Data entries:
════════════════════

-- pv_equiv track=rewrite | github.com/guna29/hireagent | src/hireagent/latex_renderer.py | apply_bullets
-- ===== SOURCE A (Python) =====
-- from typing import List, Tuple
--
-- _LATEX_ESCAPE_MAP = {
--     "\\": r"\textbackslash{}",
--     "&": r"\&",
--     "%": r"\%",
--     "$": r"\$",
--     "#": r"\#",
--     "_": r"\_",
--     "{": r"\{",
--     "}": r"\}",
--     "~": r"\textasciitilde{}",
--     "^": r"\textasciicircum{}",
-- }
--
-- def escape_latex_text(text: str) -> str:
--     cleaned = " ".join((text or "").split())
--     # Normalize common unicode punctuation that can break latex compilation.
--     cleaned = (
--         cleaned.replace("\u2013", "-")
--         .replace("\u2014", "-")
--         .replace("\u2018", "'")
--         .replace("\u2019", "'")
--         .replace("\u201c", '"')
--         .replace("\u201d", '"')
--     )
--     return "".join(_LATEX_ESCAPE_MAP.get(ch, ch) for ch in cleaned)
--
-- def apply_bullets(tex: str, new_bullets: List[str]) -> str:
--     lines = tex.splitlines()
--     out_lines = []
--     bullet_iter = iter(new_bullets)
--     for line in lines:
--         stripped = line.strip()
--         if stripped.startswith("\\item"):
--             try:
--                 replacement = next(bullet_iter)
--             except StopIteration as exc:
--                 raise ValueError("More bullet lines in template than provided replacements") from exc
--             out_lines.append("    \\item " + escape_latex_text(replacement))
--         else:
--             out_lines.append(line)
--     try:
--         next(bullet_iter)
--         raise ValueError("More replacements provided than bullet lines in template")
--     except StopIteration:
--         pass
--     return "\n".join(out_lines)
-- ===== SOURCE B (Python) =====
-- from typing import List
--
-- _LATEX_ESCAPE_MAP = {
--     "\\": r"\textbackslash{}",
--     "&": r"\&",
--     "%": r"\%",
--     "$": r"\$",
--     "#": r"\#",
--     "_": r"\_",
--     "{": r"\{",
--     "}": r"\}",
--     "~": r"\textasciitilde{}",
--     "^": r"\textasciicircum{}",
-- }
--
-- def escape_latex_text(text: str) -> str:
--     cleaned = " ".join((text or "").split())
--     cleaned = (
--         cleaned.replace("\u2013", "-")
--         .replace("\u2014", "-")
--         .replace("\u2018", "'")
--         .replace("\u2019", "'")
--         .replace("\u201c", '"')
--         .replace("\u201d", '"')
--     )
--     return "".join(_LATEX_ESCAPE_MAP.get(ch, ch) for ch in cleaned)
--
-- def _split_at_item(lines):
--     """Split at the first '\\item' line: (lines before it, lines after it), or None."""
--     for k, line in enumerate(lines):
--         if line.strip().startswith("\\item"):
--             return lines[:k], lines[k + 1:]
--     return None
--
-- def apply_bullets(tex: str, new_bullets: List[str]) -> str:
--     # Driven by the replacement list: each bullet splits the remaining template
--     # at its next '\item' line, the consumed prefix passes through unchanged.
--     lines = tex.splitlines()
--     out = []
--     for bullet in new_bullets:
--         parts = _split_at_item(lines)
--         if parts is None:
--             raise ValueError("More replacements provided than bullet lines in template")
--         pre, lines = parts
--         out += pre
--         out.append("    \\item " + escape_latex_text(bullet))
--     if _split_at_item(lines) is not None:
--         raise ValueError("More bullet lines in template than provided replacements")
--     out += lines
--     return "\n".join(out)
-- ===== Notes on version B (the rewrite author's own statement) =====
-- stated objective: alternative
-- what changed: B is driven by the replacement list instead of the line list: each bullet splits the remaining template at its next \item line (prefix passes through, the item line is replaced), with a final split check for leftover items, instead of A's single pass over all lines consuming an iterator of bullets.
import Mathlib
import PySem

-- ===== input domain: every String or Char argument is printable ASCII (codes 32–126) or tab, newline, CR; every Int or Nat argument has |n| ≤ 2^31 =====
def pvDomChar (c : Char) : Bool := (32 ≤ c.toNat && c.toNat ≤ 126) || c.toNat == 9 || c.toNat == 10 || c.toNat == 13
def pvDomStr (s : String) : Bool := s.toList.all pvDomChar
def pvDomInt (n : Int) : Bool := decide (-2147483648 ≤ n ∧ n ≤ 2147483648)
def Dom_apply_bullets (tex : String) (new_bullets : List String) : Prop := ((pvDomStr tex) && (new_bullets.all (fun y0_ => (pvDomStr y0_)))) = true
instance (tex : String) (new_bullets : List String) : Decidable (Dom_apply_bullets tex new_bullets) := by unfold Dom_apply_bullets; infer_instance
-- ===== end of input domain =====

-- B is driven by the replacement list instead of the line list: each bullet splits the remaining
-- template at its next \item line, instead of A's single pass over lines consuming a bullet iterator.

-- ===== PORT A =====
-- shared same-module helper escape_latex_text (Source B reuses it verbatim, so both ports call this one definition)
def latexEscapeMap : PySem.Dict String String :=
  PySem.Dict.ofList [("\\", "\\textbackslash{}"), ("&", "\\&"), ("%", "\\%"), ("$", "\\$"),
    ("#", "\\#"), ("_", "\\_"), ("{", "\\{"), ("}", "\\}"),
    ("~", "\\textasciitilde{}"), ("^", "\\textasciicircum{}")]

def escapeLatexText (text : String) : String :=
  -- " ".join((text or "").split()); `text or ""` returns text itself unless text = "", when both are ""
  let cleaned := PySem.Str.join " " (PySem.Str.split₀ text)
  let cleaned := PySem.Str.replace (PySem.Str.replace (PySem.Str.replace (PySem.Str.replace
    (PySem.Str.replace (PySem.Str.replace cleaned "\u2013" "-") "\u2014" "-")
    "\u2018" "'") "\u2019" "'") "\u201c" "\"") "\u201d" "\""
  PySem.Str.join "" (cleaned.toList.map (fun ch => PySem.Dict.getD latexEscapeMap (String.singleton ch) (String.singleton ch)))

def aStep (st : List String × List String) (line : String) : List String × List String :=
  if PySem.Str.startswith (PySem.Str.strip line) "\\item" then
    match st.2 with
    | b :: rest => (st.1 ++ ["    \\item " ++ escapeLatexText b], rest)
    | [] => (st.1, [])   -- here Python raises ValueError (iterator exhausted); excluded by Pre_
  else (st.1 ++ [line], st.2)

def apply_bullets (tex : String) (new_bullets : List String) : String :=
  let lines := PySem.Str.splitlines tex
  let res := lines.foldl aStep ([], new_bullets)
  -- trailing next(bullet_iter): Python raises ValueError if bullets remain; excluded by Pre_
  PySem.Str.join "\n" res.1

-- ===== PORT B =====
def isItemLine (line : String) : Bool := PySem.Str.startswith (PySem.Str.strip line) "\\item"

-- _split_at_item: (lines[:k], lines[k+1:]) at the first item line k, else None
-- (ported as structural recursion building the same prefix/suffix pair)
def splitAtItem : List String → Option (List String × List String)
  | [] => none
  | l :: ls =>
    if isItemLine l then some ([], ls)
    else (splitAtItem ls).map (fun p => (l :: p.1, p.2))

def bStep (st : List String × List String) (bullet : String) : List String × List String :=
  match splitAtItem st.2 with
  | none => (st.1, st.2)   -- here Python raises ValueError ("More replacements …"); excluded by Pre_
  | some (pre, rest) => (st.1 ++ pre ++ ["    \\item " ++ escapeLatexText bullet], rest)

def apply_bullets_alt (tex : String) (new_bullets : List String) : String :=
  let lines := PySem.Str.splitlines tex
  let st := new_bullets.foldl bStep ([], lines)
  -- final _split_at_item check: Python raises ValueError if an item line remains; excluded by Pre_
  PySem.Str.join "\n" (st.1 ++ st.2)

-- ===== PRECONDITION & SPEC =====
-- Pre_ excludes exactly the inputs where the count of '\item' lines differs from len(new_bullets):
-- there both A and B raise ValueError (the same message for each direction of mismatch).
def Pre_apply_bullets (tex : String) (new_bullets : List String) : Prop :=
  (PySem.Str.splitlines tex).countP isItemLine = new_bullets.length
instance (tex : String) (new_bullets : List String) : Decidable (Pre_apply_bullets tex new_bullets) := by unfold Pre_apply_bullets; infer_instance

def pvWitness_apply_bullets : String × List String := ("\\item x\ntext", ["a & b"])

def Spec_apply_bullets (tex : String) (new_bullets : List String) (out : String) : Prop := out = apply_bullets_alt tex new_bullets
instance (tex : String) (new_bullets : List String) (out : String) : Decidable (Spec_apply_bullets tex new_bullets out) := by unfold Spec_apply_bullets; infer_instance

-- ===== CLAIM (what is proved, stated in full; the proofs are below) =====
def Claim_equal_apply_bullets : Prop := ∀ (tex : String) (new_bullets : List String), Dom_apply_bullets tex new_bullets → Pre_apply_bullets tex new_bullets → Spec_apply_bullets tex new_bullets (apply_bullets tex new_bullets)

-- ===== LEMMAS AND PROOFS =====
lemma aStep_nonitem (l : String) (h : isItemLine l = false) (acc bl : List String) :
    aStep (acc, bl) l = (acc ++ [l], bl) := by
  have h' : PySem.Str.startswith (PySem.Str.strip l) "\\item" = false := h
  unfold aStep
  rw [h']
  simp

lemma aStep_item (m : String) (h : isItemLine m = true) (acc : List String) (b : String)
    (bs : List String) :
    aStep (acc, b :: bs) m = (acc ++ ["    \\item " ++ escapeLatexText b], bs) := by
  have h' : PySem.Str.startswith (PySem.Str.strip m) "\\item" = true := h
  unfold aStep
  rw [h']
  simp

lemma foldl_aStep_no_items : ∀ (lines acc : List String),
    lines.countP isItemLine = 0 →
    lines.foldl aStep (acc, []) = (acc ++ lines, []) := by
  intro lines
  induction lines with
  | nil => simp
  | cons l ls ih =>
    intro acc h
    have hl : isItemLine l = false := by
      rcases Bool.eq_false_or_eq_true (isItemLine l) with hb | hb
      · exfalso; rw [List.countP_cons, hb] at h; simp at h
      · exact hb
    have hls : ls.countP isItemLine = 0 := by
      rw [List.countP_cons, hl] at h; simpa using h
    rw [List.foldl_cons, aStep_nonitem l hl, ih (acc ++ [l]) hls]
    simp

lemma foldl_aStep_pre : ∀ (pre : List String), (∀ l ∈ pre, isItemLine l = false) →
    ∀ (xs acc bl : List String),
    (pre ++ xs).foldl aStep (acc, bl) = xs.foldl aStep (acc ++ pre, bl) := by
  intro pre
  induction pre with
  | nil => intro _ xs acc bl; simp
  | cons p ps ih =>
    intro h xs acc bl
    simp only [List.cons_append, List.foldl_cons, aStep_nonitem p (h p (by simp))]
    rw [ih (fun l hl => h l (by simp [hl])) xs (acc ++ [p]) bl]
    simp

lemma splitAtItem_some : ∀ (lines pre rest : List String),
    splitAtItem lines = some (pre, rest) →
    ∃ m, lines = pre ++ m :: rest ∧ isItemLine m = true ∧ ∀ l ∈ pre, isItemLine l = false := by
  intro lines
  induction lines with
  | nil => intro pre rest h; simp [splitAtItem] at h
  | cons l ls ih =>
    intro pre rest h
    unfold splitAtItem at h
    by_cases hl : isItemLine l
    · rw [if_pos hl] at h
      simp only [Option.some.injEq, Prod.mk.injEq] at h
      refine ⟨l, ?_, hl, ?_⟩
      · simp [← h.1, ← h.2]
      · intro x hx; rw [← h.1] at hx; simp at hx
    · rw [if_neg hl] at h
      cases hsp : splitAtItem ls with
      | none => rw [hsp] at h; simp at h
      | some p =>
        obtain ⟨p1, p2⟩ := p
        rw [hsp] at h
        simp only [Option.map_some, Option.some.injEq, Prod.mk.injEq] at h
        obtain ⟨m, hm1, hm2, hm3⟩ := ih p1 p2 hsp
        refine ⟨m, ?_, hm2, ?_⟩
        · rw [← h.1, ← h.2, hm1]; simp
        · intro x hx
          rw [← h.1] at hx
          rcases List.mem_cons.mp hx with h' | h'
          · rw [h']; simpa using hl
          · exact hm3 x h'

lemma splitAtItem_of_count_pos : ∀ (lines : List String),
    lines.countP isItemLine ≠ 0 → ∃ pre rest, splitAtItem lines = some (pre, rest) := by
  intro lines
  induction lines with
  | nil => simp
  | cons l ls ih =>
    intro h
    by_cases hl : isItemLine l
    · exact ⟨[], ls, by simp [splitAtItem, hl]⟩
    · have : ls.countP isItemLine ≠ 0 := by
        rw [List.countP_cons] at h
        simpa [hl] using h
      obtain ⟨pre, rest, hp⟩ := ih this
      exact ⟨l :: pre, rest, by simp [splitAtItem, hl, hp]⟩

lemma foldl_main : ∀ (bullets lines acc : List String),
    lines.countP isItemLine = bullets.length →
    (lines.foldl aStep (acc, bullets)).1
      = (bullets.foldl bStep (acc, lines)).1 ++ (bullets.foldl bStep (acc, lines)).2 := by
  intro bullets
  induction bullets with
  | nil =>
    intro lines acc h
    rw [foldl_aStep_no_items lines acc (by simpa using h)]
    simp
  | cons b bs ih =>
    intro lines acc h
    obtain ⟨pre, rest, hsplit⟩ := splitAtItem_of_count_pos lines (by simp [h])
    obtain ⟨m, hlines, hm, hpre⟩ := splitAtItem_some lines pre rest hsplit
    have hc0 : pre.countP isItemLine = 0 :=
      List.countP_eq_zero.mpr (fun l hl => by simp [hpre l hl])
    have hcount : rest.countP isItemLine = bs.length := by
      have h' := h
      rw [hlines, List.countP_append, List.countP_cons, hc0, hm] at h'
      simp at h'
      omega
    have hb : bStep (acc, lines) b
        = (acc ++ pre ++ ["    \\item " ++ escapeLatexText b], rest) := by
      unfold bStep
      simp [hsplit]
    calc (lines.foldl aStep (acc, b :: bs)).1
        = (rest.foldl aStep (acc ++ pre ++ ["    \\item " ++ escapeLatexText b], bs)).1 := by
          rw [hlines, foldl_aStep_pre pre hpre, List.foldl_cons, aStep_item m hm]
      _ = _ := by
          rw [List.foldl_cons, hb]
          exact ih rest (acc ++ pre ++ ["    \\item " ++ escapeLatexText b]) hcount

-- ===== VERDICT (by name: the statement is the Claim_ definition above) =====
theorem apply_bullets_spec : Claim_equal_apply_bullets := by
  intro tex new_bullets _ hpre
  unfold Spec_apply_bullets apply_bullets apply_bullets_alt
  exact congrArg (PySem.Str.join "\n")
    (foldl_main new_bullets (PySem.Str.splitlines tex) [] hpre)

════════════════════

The problem
Go through the records and report each line that contains "typing".

Output for this task
-- from typing import List, Tuple
-- from typing import List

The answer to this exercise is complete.